北京交通大学学报
北京交通大學學報
북경교통대학학보
JOURNAL OF NORTHERN JIAOTONG UNIVERSITY
2009年
6期
106-109
,共4页
孙雪%李昆仑%胡夕坤%赵瑞
孫雪%李昆崙%鬍夕坤%趙瑞
손설%리곤륜%호석곤%조서
半监督聚类%constrained-K均值%K均值算法%投票%阈值
半鑑督聚類%constrained-K均值%K均值算法%投票%閾值
반감독취류%constrained-K균치%K균치산법%투표%역치
semi-supervised clustering%constrained-Kmeans%K-means%voting%threshold
提出一种基于半监督K-means的K值全局寻优算法,该算法打破传统方法中采用样本类别作为K值的限定,利用少量标记数据即可指导和规划大量无监督数据.结合数据集自身的分布特点及聚类后各个簇内的监督信息,根据投票方法来指导簇中数据集的类别标记.实验表明,本文所提出的方法可以有效的寻找适合数据集的最佳K值和聚类的中心,提高聚类性能.
提齣一種基于半鑑督K-means的K值全跼尋優算法,該算法打破傳統方法中採用樣本類彆作為K值的限定,利用少量標記數據即可指導和規劃大量無鑑督數據.結閤數據集自身的分佈特點及聚類後各箇簇內的鑑督信息,根據投票方法來指導簇中數據集的類彆標記.實驗錶明,本文所提齣的方法可以有效的尋找適閤數據集的最佳K值和聚類的中心,提高聚類性能.
제출일충기우반감독K-means적K치전국심우산법,해산법타파전통방법중채용양본유별작위K치적한정,이용소량표기수거즉가지도화규화대량무감독수거.결합수거집자신적분포특점급취류후각개족내적감독신식,근거투표방법래지도족중수거집적유별표기.실험표명,본문소제출적방법가이유효적심조괄합수거집적최가K치화취류적중심,제고취류성능.

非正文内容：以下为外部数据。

theorem mod_small {a b : Int} (h0 : 0 ≤ a) (h1 : a < b) : PySem.Int.mod a b = a := by
  rw [PySem.Int.mod_eq_emod_of_pos (by omega)]
  exact Int.emod_eq_of_lt h0 h1

theorem fd_small {a b : Int} (h0 : 0 ≤ a) (h1 : a < b) : PySem.Int.floordiv a b = 0 := by
  rw [PySem.Int.floordiv_eq_ediv_of_pos (by omega)]
  exact Int.ediv_eq_zero_of_lt h0 h1

theorem fd_one (a : Int) : PySem.Int.floordiv a 1 = a := by
  rw [PySem.Int.floordiv_eq_ediv_of_pos one_pos]; exact Int.ediv_one a

theorem mod_one (a : Int) : PySem.Int.mod a 1 = 0 := by
  rw [PySem.Int.mod_eq_emod_of_pos one_pos]; exact Int.emod_one a

-- the count parameter of euclidLoop is a pure accumulator
theorem euclid_shift : ∀ (e : Nat) (a b c d : Int),
    euclidLoop e a b (c + d) = ((euclidLoop e a b c).1, (euclidLoop e a b c).2 + d) := by
  intro e
  induction e with
  | zero => intro a b c d; simp [euclidLoop]
  | succ e ih =>
    intro a b c d
    by_cases h : 0 < b
    · rw [euclid_step e a b (c + d) h, euclid_step e a b c h]
      rw [show c + d + PySem.Int.floordiv a b = (c + PySem.Int.floordiv a b) + d by ring]
      exact ih b (PySem.Int.mod a b) (c + PySem.Int.floordiv a b) d
    · rw [euclid_base e a b (c + d) h, euclid_base e a b c h]

-- euclidLoop ignores the fuel once it exceeds the number of iterations
theorem euclid_irrel : ∀ (n m : Nat) (a b c : Int), b.toNat < n → b.toNat < m →
    euclidLoop n a b c = euclidLoop m a b c := by
  intro n
  induction n with
  | zero => intro m a b c hn _; omega
  | succ n ih =>
    intro m a b c hn hm
    obtain ⟨m', rfl⟩ : ∃ m', m = m' + 1 := ⟨m - 1, by omega⟩
    by_cases h : 0 < b
    · rw [euclid_step n a b c h, euclid_step m' a b c h]
      have h2 := PySem.Int.mod_nonneg a h
      have h3 := PySem.Int.mod_lt a h
      exact ih m' b (PySem.Int.mod a b) (c + PySem.Int.floordiv a b) (by omega) (by omega)
    · rw [euclid_base n a b c h, euclid_base m' a b c h]

-- euclidLoop is symmetric in its two Int state arguments (for 0 ≤ a, 0 < b)
theorem euclid_symm (n m : Nat) (a b c : Int) (ha : 0 ≤ a) (hb : 0 < b)
    (hn : b.toNat < n) (hm : a.toNat < m) :
    euclidLoop n a b c = euclidLoop m b a c := by
  obtain ⟨n', rfl⟩ : ∃ n', n = n' + 1 := ⟨n - 1, by omega⟩
  rcases lt_trichotomy a b with h | h | h
  · rw [euclid_step n' a b c hb, mod_small ha h, fd_small ha h, add_zero]
    exact euclid_irrel n' m b a c (by omega) hm
  · subst h
    obtain ⟨m', rfl⟩ : ∃ m', m = m' + 1 := ⟨m - 1, by omega⟩
    rw [euclid_step n' a a c hb, euclid_step m' a a c hb]
    rw [PySem.Int.mod_eq_emod_of_pos hb, Int.emod_self]
    rw [euclid_zero, euclid_zero]
  · obtain ⟨m', rfl⟩ : ∃ m', m = m' + 1 := ⟨m - 1, by omega⟩
    rw [euclid_step m' b a c (by omega), mod_small (by omega) h, fd_small (by omega) h,
      add_zero]
    exact euclid_irrel (n' + 1) m' a b c hn (by omega)
-- pv_equiv track=rewrite | github.com/tacular-omics/tacular | data_gen/generator/utils.py | format_composition_string
-- ===== SOURCE A (Python) =====
-- def format_composition_string(composition: dict[str, int]) -> str:
--     """Format composition as a string like C2H3NO"""
--     if not composition:
--         return ""
--
--     # Sort by elements using Hill system (C, H, then alphabetical)
--     parts: list[str] = []
--     elements = list(composition.keys())
--     elements.sort(key=lambda el: (0, el) if el == "C" else (1, el) if el == "H" else (2, el))
--     for element in elements:
--         count = composition[element]
--         parts.append(f"{element}{count if count != 1 else ''}")
--     return "".join(parts)
-- ===== SOURCE B (Python) =====
-- def format_composition_string(composition: dict[str, int]) -> str:
--     """Format composition as a string like C2H3NO (Hill order: C, H, then alphabetical)."""
--     remaining = list(composition)
--     out = ""
--     while remaining:
--         el = min(remaining, key=lambda e: (e != "C", e != "H", e))
--         remaining.remove(el)
--         count = composition[el]
--         out += el if count == 1 else f"{el}{count}"
--     return out
-- ===== Notes on version B (the rewrite author's own statement) =====
-- stated objective: alternative
-- what changed: B never sorts and builds no parts list: a while loop repeatedly selects the Hill-least remaining key with min(), removes it, and appends its formatted piece directly to the output string (selection-by-extraction fused with formatting, instead of A's keyed sort pass followed by a format-and-join pass).
import Mathlib
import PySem

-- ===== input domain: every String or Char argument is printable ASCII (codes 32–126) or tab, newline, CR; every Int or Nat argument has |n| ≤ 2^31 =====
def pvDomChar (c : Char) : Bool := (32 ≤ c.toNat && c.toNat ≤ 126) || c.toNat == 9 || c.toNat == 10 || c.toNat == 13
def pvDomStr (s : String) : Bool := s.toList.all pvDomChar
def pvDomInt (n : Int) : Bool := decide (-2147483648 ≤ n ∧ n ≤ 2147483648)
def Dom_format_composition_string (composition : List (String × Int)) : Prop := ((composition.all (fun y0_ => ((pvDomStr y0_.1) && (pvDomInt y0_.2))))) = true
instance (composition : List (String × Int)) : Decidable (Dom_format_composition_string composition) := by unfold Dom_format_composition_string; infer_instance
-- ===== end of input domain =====

-- B replaces A's keyed sort + format-and-join passes by one while loop that repeatedly extracts
-- the Hill-least remaining key with min() and appends its formatted piece to the output string
-- (selection by extraction, fused with formatting); same return value (objective: alternative).

-- shared dict primitive both Pythons evaluate verbatim: composition[el]
-- (first-match lookup per the association-list convention; both programs only look up present keys)
def pvLookup (composition : List (String × Int)) (k : String) : Int :=
  match composition with
  | [] => 0
  | (a, v) :: rest => if a == k then v else pvLookup rest k

-- ===== PORT A =====
-- first component of A's sort key (0, el) / (1, el) / (2, el)
def pvHillClass (el : String) : Int := if el == "C" then 0 else if el == "H" then 1 else 2

-- A's f-string f"{element}{count if count != 1 else ''}"
def pvFmtA (composition : List (String × Int)) (el : String) : String :=
  PySem.Str.join "" [el, if pvLookup composition el ≠ 1 then PySem.Int.toStr (pvLookup composition el) else ""]

def format_composition_string (composition : List (String × Int)) : String :=
  if composition.isEmpty then ""
  else
    let elements := PySem.List.dedup (composition.map (·.1))
    let elements := PySem.List.sorted2 elements pvHillClass (fun el => el)
    let parts := elements.foldl (fun parts element => parts ++ [pvFmtA composition element]) ([] : List String)
    PySem.Str.join "" parts

-- ===== PORT B =====
-- B's min() key (e != "C", e != "H", e): a Python 3-tuple compared lexicographically
def pvMinKey (el : String) : Lex (Bool × Lex (Bool × String)) :=
  toLex (el != "C", toLex (el != "H", el))

-- B's piece: el if count == 1 else f"{el}{count}"
def pvFmtB (composition : List (String × Int)) (el : String) : String :=
  if pvLookup composition el == 1 then el
  else PySem.Str.join "" [el, PySem.Int.toStr (pvLookup composition el)]

-- B's while loop: select the min-key element, remove it, append its piece to out
def pvAltLoop (composition : List (String × Int)) (remaining : List String) (out : String) : String :=
  match h : PySem.List.min? remaining pvMinKey with
  | none => out
  | some el =>
      pvAltLoop composition ((PySem.List.remove? remaining el).getD remaining)
        (PySem.Str.join "" [out, pvFmtB composition el])
termination_by remaining.length
decreasing_by
  have hm : el ∈ remaining := PySem.List.min?_mem h
  rw [PySem.List.remove?_eq_some_erase _ _ hm]
  simp only [Option.getD_some, List.length_erase_of_mem hm]
  exact Nat.sub_lt (List.length_pos_of_mem hm) Nat.one_pos

def format_composition_string_alt (composition : List (String × Int)) : String :=
  pvAltLoop composition (PySem.List.dedup (composition.map (·.1))) ""

-- ===== PRECONDITION & SPEC =====
def Spec_format_composition_string (composition : List (String × Int)) (out : String) : Prop := out = format_composition_string_alt composition
instance (composition : List (String × Int)) (out : String) : Decidable (Spec_format_composition_string composition out) := by unfold Spec_format_composition_string; infer_instance

-- ===== CLAIM (what is proved, stated in full; the proofs are below) =====
def Claim_equal_format_composition_string : Prop := ∀ (composition : List (String × Int)), Dom_format_composition_string composition → Spec_format_composition_string composition (format_composition_string composition)

-- ===== LEMMAS AND PROOFS =====

-- joining with "" is concatenation
lemma join_nil_eq_flatten (l : List (List Char)) : PySem.Chars.join [] l = l.flatten := by
  induction l with
  | nil => rfl
  | cons x xs ih =>
      simp [PySem.Chars.join, List.intercalate] at *
      induction xs <;> simp_all [List.intersperse]

-- fold a binary join into the head of a join list
lemma join_join_cons (a b : String) (l : List String) :
    PySem.Str.join "" (PySem.Str.join "" [a, b] :: l) = PySem.Str.join "" (a :: b :: l) := by
  apply String.toList_inj.mp
  simp [join_nil_eq_flatten]

lemma join_empty_head (l : List String) :
    PySem.Str.join "" ("" :: l) = PySem.Str.join "" l := by
  apply String.toList_inj.mp
  simp [join_nil_eq_flatten]

-- the two f-string helpers format identically
lemma fmtB_eq_fmtA (composition : List (String × Int)) (el : String) :
    pvFmtB composition el = pvFmtA composition el := by
  unfold pvFmtA pvFmtB
  by_cases h : pvLookup composition el = 1
  · simp only [h, beq_self_eq_true, if_true, ne_eq, not_true_eq_false, if_false]
    apply String.toList_inj.mp
    simp [join_nil_eq_flatten]
  · simp [h]

-- equation lemmas for the two well-founded loops
lemma altLoop_none (comp : List (String × Int)) (rem : List String) (out : String)
    (h : PySem.List.min? rem pvMinKey = none) : pvAltLoop comp rem out = out := by
  rw [pvAltLoop]; split <;> simp_all

lemma altLoop_some (comp : List (String × Int)) (rem : List String) (out : String) (el : String)
    (h : PySem.List.min? rem pvMinKey = some el) :
    pvAltLoop comp rem out = pvAltLoop comp (rem.erase el) (PySem.Str.join "" [out, pvFmtB comp el]) := by
  rw [pvAltLoop]; split
  · simp_all
  · rename_i el' heq
    rw [h] at heq
    cases heq
    rw [PySem.List.remove?_eq_some_erase _ _ (PySem.List.min?_mem h), Option.getD_some]

-- the order of keys B's selection loop extracts
def pvSelOrder (remaining : List String) : List String :=
  match h : PySem.List.min? remaining pvMinKey with
  | none => []
  | some el => el :: pvSelOrder (remaining.erase el)
termination_by remaining.length
decreasing_by
  have hm : el ∈ remaining := PySem.List.min?_mem h
  rw [List.length_erase_of_mem hm]
  exact Nat.sub_lt (List.length_pos_of_mem hm) Nat.one_pos

lemma selOrder_none (rem : List String) (h : PySem.List.min? rem pvMinKey = none) :
    pvSelOrder rem = [] := by
  rw [pvSelOrder]; split <;> simp_all

lemma selOrder_some (rem : List String) (el : String) (h : PySem.List.min? rem pvMinKey = some el) :
    pvSelOrder rem = el :: pvSelOrder (rem.erase el) := by
  rw [pvSelOrder]; split <;> simp_all

-- the loop equals joining out with the pieces of the selection order
lemma altLoop_eq (composition : List (String × Int)) (remaining : List String) (out : String) :
    pvAltLoop composition remaining out
      = PySem.Str.join "" (out :: (pvSelOrder remaining).map (pvFmtB composition)) := by
  induction remaining using pvSelOrder.induct generalizing out with
  | case1 rem h =>
      rw [altLoop_none _ _ _ h, selOrder_none _ h]
      apply String.toList_inj.mp
      simp
  | case2 rem el h ih =>
      rw [altLoop_some _ _ _ _ h, selOrder_some _ _ h, ih, List.map_cons]
      exact join_join_cons _ _ _

-- B's min key is injective
lemma pvMinKey_inj : Function.Injective pvMinKey := by
  intro a b h
  unfold pvMinKey at h
  have h2 := congrArg (fun p => (ofLex (ofLex p).2).2) h
  simpa using h2

-- selection order is a permutation of the input
lemma selOrder_perm (remaining : List String) : (pvSelOrder remaining).Perm remaining := by
  induction remaining using pvSelOrder.induct with
  | case1 rem h =>
      rw [selOrder_none _ h, (PySem.List.min?_eq_none_iff _ _).mp h]
  | case2 rem el h ih =>
      rw [selOrder_some _ _ h]
      exact ((ih.cons el).trans (List.perm_cons_erase (PySem.List.min?_mem h)).symm)

-- selection order is strictly increasing in B's key (on a duplicate-free input)
lemma selOrder_pairwise (remaining : List String) (hnd : remaining.Nodup) :
    (pvSelOrder remaining).Pairwise (fun a b => pvMinKey a < pvMinKey b) := by
  induction remaining using pvSelOrder.induct with
  | case1 rem h =>
      rw [selOrder_none _ h]
      exact List.Pairwise.nil
  | case2 rem el h ih =>
      rw [selOrder_some _ _ h]
      refine List.pairwise_cons.mpr ⟨?_, ih (hnd.erase el)⟩
      intro y hy
      have hy' : y ∈ rem.erase el := (selOrder_perm _).mem_iff.mp hy
      have hne : y ≠ el := (hnd.mem_erase_iff.mp hy').1
      have hle := PySem.List.min?_isMin h y (List.mem_of_mem_erase hy')
      exact lt_of_le_of_ne hle (fun he => hne (pvMinKey_inj he).symm)

-- B's key and A's lexicographic sort key induce the same strict order
lemma key_lt_iff (a b : String) :
    pvMinKey a < pvMinKey b ↔ (toLex (pvHillClass a, a) : Lex (Int × String)) < toLex (pvHillClass b, b) := by
  unfold pvMinKey pvHillClass
  by_cases ha : a = "C" <;> by_cases hb : b = "C" <;>
    by_cases ha2 : a = "H" <;> by_cases hb2 : b = "H" <;>
    simp_all [Prod.Lex.toLex_lt_toLex, Bool.lt_iff, bne]

-- A's tuple-keyed sort is the single-keyed sort under the lexicographic key
lemma sorted2_eq_lex (xs : List String) :
    PySem.List.sorted2 xs pvHillClass (fun el => el)
      = PySem.List.sorted xs (fun el => toLex (pvHillClass el, el)) := by
  have hfun : (fun (a b : String) => decide (pvHillClass a < pvHillClass b) || (!decide (pvHillClass b < pvHillClass a) && decide (a < b)))
      = (fun (a b : String) => decide (toLex (pvHillClass a, a) < toLex (pvHillClass b, b))) := by
    funext a b
    simp only [Prod.Lex.toLex_lt_toLex]
    by_cases h1 : pvHillClass a < pvHillClass b <;> by_cases h2 : pvHillClass b < pvHillClass a
    · omega
    all_goals simp [h1, h2]
    all_goals (intros; omega)
  rw [PySem.List.sorted_eq_foldl_insertBy]
  simp only [PySem.List.sorted2]
  simp only [show (false = true) = False by simp, if_false]
  rw [hfun]

-- hence A's sorted key order IS B's selection order
lemma selOrder_eq_sorted (keys : List String) (hnd : keys.Nodup) :
    PySem.List.sorted2 keys pvHillClass (fun el => el) = pvSelOrder keys := by
  rw [sorted2_eq_lex]
  refine PySem.List.sorted_eq_of_perm_of_pairwise_lt _ _ _ (selOrder_perm keys) ?_
  exact (selOrder_pairwise keys hnd).imp (fun h => (key_lt_iff _ _).mp h)

-- ===== VERDICT (by name: the statement is the Claim_ definition above) =====
theorem format_composition_string_spec : Claim_equal_format_composition_string := by
  intro composition _
  unfold Spec_format_composition_string format_composition_string format_composition_string_alt
  rw [altLoop_eq, ← selOrder_eq_sorted _ (PySem.List.nodup_dedup _), join_empty_head]
  by_cases h : composition.isEmpty
  · rw [List.isEmpty_iff] at h
    subst h
    apply String.toList_inj.mp
    simp [PySem.List.dedup, PySem.List.sorted2]
  · simp only [h, Bool.false_eq_true, if_false]
    rw [PySem.List.foldl_append_singleton_eq_map]
    simp only [List.nil_append]
    congr 1
    exact (List.map_congr_left (fun x _ => fmtB_eq_fmtA composition x)).symm
-- pv_equiv track=rewrite | github.com/brunnurs/PA1 | dto/buy_entry.py | concat_dasherized_expressions
-- ===== SOURCE A (Python) =====
-- def concat_dasherized_expressions(value):
--     """
--     remove dashes if they are in between of a word
--     :param value:
--     :return:
--     """
--     dashes_to_remove = []
--     for idx, char in enumerate(value):
--         if char == '-':
--             if value[idx - 1].isalnum() and value[idx + 1].isalnum():
--                 dashes_to_remove.append(idx)
--
--     pruned_string = value
--
--     # reverse order matters as we change the index after the one we remove.
--     for index_to_remove in reversed(dashes_to_remove):
--         pruned_string = pruned_string[:index_to_remove] + pruned_string[index_to_remove + 1:]
--
--     return pruned_string
-- ===== SOURCE B (Python) =====
-- def concat_dasherized_expressions(value):
--     """
--     remove dashes if they are in between of a word
--     (align three streams: each char with its left and right neighbour, '' at the ends,
--     and keep the chars that are not a dash between two alphanumerics)
--     """
--     chars = list(value)
--     prevs = [''] + chars[:-1]
--     nexts = chars[1:] + ['']
--     return ''.join(c for p, c, n in zip(prevs, chars, nexts)
--                    if not (c == '-' and p.isalnum() and n.isalnum()))
-- ===== Notes on version B (the rewrite author's own statement) =====
-- stated objective: alternative
-- what changed: B aligns each character with its two neighbours by zipping three shifted copies of the string (with '' past the ends) and keeps the non-removable characters in one comprehension, instead of A's two passes that first collect dash indices and then repeatedly re-slice the string in reverse index order.
-- intended difference: On strings that start with '-' whose second and last characters are alphanumeric, A's negative-index wraparound consults value[-1] and deletes the leading dash (e.g. '-ab' -> 'ab'), while B keeps it ('-ab'), which is intended since a leading dash is not between a word. — e.g. on concat_dasherized_expressions("-ab"): A returns "ab", B returns "-ab"
import Mathlib
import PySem

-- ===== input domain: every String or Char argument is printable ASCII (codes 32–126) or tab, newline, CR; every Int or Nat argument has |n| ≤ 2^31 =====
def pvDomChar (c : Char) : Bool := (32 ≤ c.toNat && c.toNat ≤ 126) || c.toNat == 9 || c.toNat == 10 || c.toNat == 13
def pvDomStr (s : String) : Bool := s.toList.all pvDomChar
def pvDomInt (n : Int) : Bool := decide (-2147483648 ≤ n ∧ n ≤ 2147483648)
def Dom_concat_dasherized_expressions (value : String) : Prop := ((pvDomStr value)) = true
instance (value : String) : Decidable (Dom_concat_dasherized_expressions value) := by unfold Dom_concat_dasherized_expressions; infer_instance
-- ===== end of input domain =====

-- B zips three shifted copies of the string (each char with its two neighbours, none at the
-- ends) and keeps the non-removable characters in one filtered pass, instead of A's
-- collect-dash-indices-then-reslice-in-reverse scheme (objective: alternative); on strings
-- with a removable-looking leading dash B intentionally differs from A (see D_ below).

-- ===== PORT A =====
-- value[i].isalnum() with Python index semantics (negative index wraps; none = IndexError,
-- which Pre_ excludes — the `false` branch is only a totalisation and is never reached inside Pre_).
def pvAlnumAt (cs : List Char) (i : Int) : Bool :=
  match PySem.List.pyGet? cs i with
  | some c => PySem.Chars.isalnum c
  | none => false

def concat_dasherized_expressions (value : String) : String :=
  let cs := value.toList
  let dashes_to_remove : List Int :=
    (PySem.List.enumerate cs).foldl
      (fun acc ic =>
        if ic.2 == '-' && pvAlnumAt cs (ic.1 - 1) && pvAlnumAt cs (ic.1 + 1) then
          acc ++ [ic.1]
        else acc) []
  let pruned :=
    dashes_to_remove.reverse.foldl
      (fun s i => PySem.List.slice s none (some i) ++ PySem.List.slice s (some (i + 1)) none) cs
  String.ofList pruned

In this paper, we propose a global optimising K value for semi-supervised K-means algorithm. It has broken the limits that traditional methods have in selecting samples as the K value. It can direct and plan a great amount of supervision data by using only a small amount of labled data. Combining the distribution characteristics of data sets and monitoring information in each cluster after clustering, we use the voting rule to guide the cluster labeling in the data sets. The experiments show that the method proposed in this paper can effectively find the best data sets for K values and clustering center and enhancing the performance of clustering.